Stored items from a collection
-- pv_equiv track=rewrite | github.com/Shadowmeth/DSA | dynamic_programming.py | add_until_100
-- ===== SOURCE A (Python) =====
-- def add_until_100(array):
--     if not array:
--         return 0
--     until_100 = add_until_100(array[1:])
--     if array[0] + until_100 > 100:
--         return until_100
--     else:
--         return array[0] + until_100
-- ===== SOURCE B (Python) =====
-- def add_until_100(array):
--     total = 0
--     for x in reversed(array):
--         if x + total > 100:
--             continue
--         total = x + total
--     return total
-- ===== Notes on version B (the rewrite author's own statement) =====
-- stated objective: faster
-- what changed: Replaced the recursion with O(n) slice copies per step by a single iterative right-to-left pass with a running total.
import Mathlib
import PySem

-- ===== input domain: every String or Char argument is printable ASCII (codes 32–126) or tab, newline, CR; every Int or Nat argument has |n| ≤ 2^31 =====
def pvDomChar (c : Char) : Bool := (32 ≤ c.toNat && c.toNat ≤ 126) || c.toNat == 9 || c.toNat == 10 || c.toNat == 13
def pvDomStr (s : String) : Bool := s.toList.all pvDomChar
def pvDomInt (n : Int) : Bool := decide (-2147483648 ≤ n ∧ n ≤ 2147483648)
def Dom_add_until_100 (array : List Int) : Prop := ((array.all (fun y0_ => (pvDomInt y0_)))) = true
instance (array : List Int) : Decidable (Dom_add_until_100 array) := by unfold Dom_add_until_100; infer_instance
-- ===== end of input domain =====

-- B replaces A's slicing recursion by a single iterative right-to-left pass with a running total (faster: asymptotic).

-- ===== PORT A =====
def add_until_100 (array : List Int) : Int :=
  match array with
  | [] => 0
  | x :: rest =>
    let until_100 := add_until_100 rest
    if x + until_100 > 100 then until_100 else x + until_100

-- ===== PORT B =====
def add_until_100_alt (array : List Int) : Int :=
  array.reverse.foldl (fun total x => if x + total > 100 then total else x + total) 0

-- ===== PRECONDITION & SPEC =====
def Spec_add_until_100 (array : List Int) (out : Int) : Prop := out = add_until_100_alt array
instance (array : List Int) (out : Int) : Decidable (Spec_add_until_100 array out) := by unfold Spec_add_until_100; infer_instance

-- ===== CLAIM (what is proved, stated in full; the proofs are below) =====
def Claim_equal_add_until_100 : Prop := ∀ (array : List Int), Dom_add_until_100 array → Spec_add_until_100 array (add_until_100 array)

-- ===== LEMMAS AND PROOFS =====
theorem add_until_100_alt_eq (array : List Int) : add_until_100_alt array = add_until_100 array := by
  unfold add_until_100_alt
  rw [List.foldl_reverse]
  induction array with
  | nil => simp [add_until_100]
  | cons x rest ih => simp [add_until_100, List.foldr, ih]

-- ===== VERDICT (by name: the statement is the Claim_ definition above) =====
theorem add_until_100_spec : Claim_equal_add_until_100 := by
  intro array _
  unfold Spec_add_until_100
  exact (add_until_100_alt_eq array).symm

WHAT IS NEEDED
Starting with the line that contains "if x + until_100", return each line through the last one of the data above, exactly as written and nothing more.

YOUR RESPONSE
    if x + until_100 > 100 then until_100 else x + until_100

-- ===== PORT B =====
def add_until_100_alt (array : List Int) : Int :=
  array.reverse.foldl (fun total x => if x + total > 100 then total else x + total) 0

-- ===== PRECONDITION & SPEC =====
def Spec_add_until_100 (array : List Int) (out : Int) : Prop := out = add_until_100_alt array
instance (array : List Int) (out : Int) : Decidable (Spec_add_until_100 array out) := by unfold Spec_add_until_100; infer_instance

-- ===== CLAIM (what is proved, stated in full; the proofs are below) =====
def Claim_equal_add_until_100 : Prop := ∀ (array : List Int), Dom_add_until_100 array → Spec_add_until_100 array (add_until_100 array)

-- ===== LEMMAS AND PROOFS =====
theorem add_until_100_alt_eq (array : List Int) : add_until_100_alt array = add_until_100 array := by
  unfold add_until_100_alt
  rw [List.foldl_reverse]
  induction array with
  | nil => simp [add_until_100]
  | cons x rest ih => simp [add_until_100, List.foldr, ih]

-- ===== VERDICT (by name: the statement is the Claim_ definition above) =====
theorem add_until_100_spec : Claim_equal_add_until_100 := by
  intro array _
  unfold Spec_add_until_100
  exact (add_until_100_alt_eq array).symm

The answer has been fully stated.